Insurance and reinsurance holding company Berkshire Hathaway, on the other hand, is identified as being among the world’s largest non-responders to CDP’s request for emissions this year. In the same group were Apple Inc., Royal Bank of Canada, Caterpillar Inc., Amazon.com, Comcast Corporation, America Movil, Lukoil, Bank of China, National Oilwell Varco, Inc.
Paul Simpson, CEO of the Carbon Disclosure Project, says that extreme weather events are causing significant financial damage to markets and that investors therefore expect corporations to think more about climate resilience. “There are still leaders and laggards but the economic driver for action is growing, as is the number of investors requesting emissions data. Governments seeking to build strong economies should take note,” he says.
Insurers and reinsurers are big investors in corporations and are likely to increase their investments as they become more diversified in their holdings in the flat financial markets.

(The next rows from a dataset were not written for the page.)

theorem pv_lockstep (N : Int) : ∀ (todo : List (Int × Int)) (dA dB : PySem.Dict Int (List (List Int))),
    dA.keys = dB.keys → dA.keys.Nodup →
    (∀ p ∈ dA.keys, dB.getD p [] = dA.getD p [] ++
        (todo.filter (fun r => r.1 * r.2 == p)).map (fun r => [r.1, r.2])) →
    (∀ q ∈ todo, q.1 * q.2 ∉ dA.keys →
        pvFactorPairs (q.1 * q.2) N = (todo.filter (fun r => r.1 * r.2 == q.1 * q.2)).map (fun r => [r.1, r.2])) →
    todo.foldl pvStepA dA = todo.foldl (pvStepB N) dB := by
  intro todo
  induction todo with
  | nil =>
    intro dA dB h1 h2 h3 _
    simp only [List.foldl_nil]
    apply PySem.Dict.ext
    rw [PySem.Dict.items_eq_map_keys dA h2 [], PySem.Dict.items_eq_map_keys dB (h1 ▸ h2) [], ← h1]
    apply List.map_congr_left
    intro k hk
    have h3' := h3 k hk
    simp only [List.filter_nil, List.map_nil, List.append_nil] at h3'
    rw [h3']
  | cons q t ih =>
    intro dA dB h1 h2 h3 h4
    simp only [List.foldl_cons]
    by_cases hc : q.1 * q.2 ∈ dA.keys
    · have hcA : dA.contains (q.1 * q.2) = true := by
        rw [PySem.Dict.contains_eq_decide_mem_keys]; simp [hc]
      have hcB : dB.contains (q.1 * q.2) = true := by
        rw [PySem.Dict.contains_eq_decide_mem_keys, ← h1]; simp [hc]
      have hsA : pvStepA dA q = dA.modify (q.1 * q.2) [] (fun l => l ++ [[q.1, q.2]]) := by
        simp [pvStepA, hcA]
      have hsB : pvStepB N dB q = dB := by simp [pvStepB, hcB]
      rw [hsA, hsB]
      have hkeys : (dA.modify (q.1 * q.2) [] (fun l => l ++ [[q.1, q.2]])).keys = dA.keys := by
        rw [PySem.Dict.keys_modify, PySem.Dict.keys_insert_of_contains _ _ hcA]
      apply ih
      · rw [hkeys, h1]
      · rw [hkeys]; exact h2
      · intro pk hpk
        rw [hkeys] at hpk
        have h3' := h3 pk hpk
        rw [List.filter_cons] at h3'
        rw [PySem.Dict.getD_modify]
        by_cases hpe : pk = q.1 * q.2
        · rw [if_pos hpe]
          rw [hpe] at h3' ⊢
          simp only [beq_self_eq_true, if_pos] at h3'
          rw [h3']
          simp [List.append_assoc]
        · rw [if_neg hpe]
          have hbe : (q.1 * q.2 == pk) = false := by
            simp only [beq_eq_false_iff_ne, ne_eq]
            exact fun he => hpe he.symm
          rw [hbe] at h3'
          simpa using h3'
      · intro q' hq' hq'n
        rw [hkeys] at hq'n
        have h4' := h4 q' (List.mem_cons_of_mem _ hq') hq'n
        rw [List.filter_cons] at h4'
        have hbe : (q.1 * q.2 == q'.1 * q'.2) = false := by
          simp only [beq_eq_false_iff_ne, ne_eq]
          exact fun he => hq'n (he ▸ hc)
        rw [hbe] at h4'
        simpa using h4'
    · have hcA : dA.contains (q.1 * q.2) = false := by
        rw [PySem.Dict.contains_eq_decide_mem_keys]; simp [hc]
      have hcB : dB.contains (q.1 * q.2) = false := by
        rw [PySem.Dict.contains_eq_decide_mem_keys, ← h1]; simp [hc]
      have hsA : pvStepA dA q = dA.insert (q.1 * q.2) [[q.1, q.2]] := by
        simp [pvStepA, hcA]
      have hsB : pvStepB N dB q = dB.insert (q.1 * q.2) (pvFactorPairs (q.1 * q.2) N) := by
        simp [pvStepB, hcB]
      rw [hsA, hsB]
      have hkA : (dA.insert (q.1 * q.2) [[q.1, q.2]]).keys = dA.keys ++ [q.1 * q.2] :=
        PySem.Dict.keys_insert_of_not_contains _ _ hcA
      have hkB : (dB.insert (q.1 * q.2) (pvFactorPairs (q.1 * q.2) N)).keys = dB.keys ++ [q.1 * q.2] :=
        PySem.Dict.keys_insert_of_not_contains _ _ hcB
      apply ih
      · rw [hkA, hkB, h1]
      · rw [hkA]
        simp only [List.nodup_append, List.nodup_singleton, true_and, h2]
        intro a ha b hb
        simp only [List.mem_singleton] at hb
        exact fun he => hc (hb ▸ he ▸ ha)
      · intro pk hpk
        rw [hkA] at hpk
        rcases List.mem_append.mp hpk with hin | hsing
        · have hpe : pk ≠ q.1 * q.2 := fun he => hc (he ▸ hin)
          rw [PySem.Dict.getD_insert, PySem.Dict.getD_insert, if_neg hpe, if_neg hpe]
          have h3' := h3 pk hin
          rw [List.filter_cons] at h3'
          have hbe : (q.1 * q.2 == pk) = false := by
            simp only [beq_eq_false_iff_ne, ne_eq]
            exact fun he => hpe he.symm
          rw [hbe] at h3'
          simpa using h3'
        · have hpe : pk = q.1 * q.2 := by simpa using hsing
          rw [PySem.Dict.getD_insert, PySem.Dict.getD_insert, if_pos hpe, if_pos hpe]
          have h4' := h4 q List.mem_cons_self hc
          rw [h4', List.filter_cons]
          simp [hpe]
      · intro q' hq' hq'n
        rw [hkA] at hq'n
        have hnin : q'.1 * q'.2 ∉ dA.keys := fun hx => hq'n (List.mem_append_left _ hx)
        have hne : q'.1 * q'.2 ≠ q.1 * q.2 := fun he => hq'n (List.mem_append_right _ (by simp [he]))
        have h4' := h4 q' (List.mem_cons_of_mem _ hq') hnin
        rw [List.filter_cons] at h4'
        have hbe : (q.1 * q.2 == q'.1 * q'.2) = false := by
          simp only [beq_eq_false_iff_ne, ne_eq]
          exact fun he => hne he.symm
        rw [hbe] at h4'
        simpa using h4'

-- ===== VERDICT (by name: the statement is the Claim_ definition above) =====
theorem create_prod_pair_dict_spec : Claim_equal_create_prod_pair_dict := by
  intro N _
  unfold Spec_create_prod_pair_dict
  rw [pvA_eq_fold, pvB_eq_fold]
  congr 1
  exact pv_lockstep N (pvPairs N) _ _ rfl (by simp) (by simp) (fun q hq _ => pvFactor_char hq)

But unlike other investors they also have a stake in climate resilience on the liability side of the balance sheet. So perhaps insurers and reinsurers should start asking their insureds for more data on their emissions to contribute to managing the risks around climate change. There is a micro and a macro risk element, after all. For example, corporations could face regulatory risk if they ignore emissions rules.
In addition, people, communities and even whole nations are increasingly exploring the possibility of suing individual companies. Energy companies especially have been hit with “climate change litigation”. None has succeeded yet, but the fact that it is happening shows which way the wind is blowing.
Big business seems to be in denial however. The average longer-term target for companies’ emissions reductions is currently only 1% per year, well below the 4% required by countries to limit global warming to 2 degrees, according to PWC.
A further round of government talks to reduce carbon emissions long-term will take place at the end of November in Doha, Qatar. (That’s a good place to hold the talks because Qatar has the biggest carbon footprint in the world, per capita, according to the WWF.)
Malcolm Preston, global lead, sustainability and climate change, at PWC says: “Even with progress year on year, the reality is the level of corporate and national ambition on emissions reduction is nowhere near what is required. The new ‘normal’ for businesses is a period of high uncertainty, subdued growth and volatile commodity prices. If the regulatory certainty that tips significant long term investment decisions doesn’t come soon, businesses’ ability to plan and act, particularly around energy, supply chain and risk could be anything but ‘normal’.”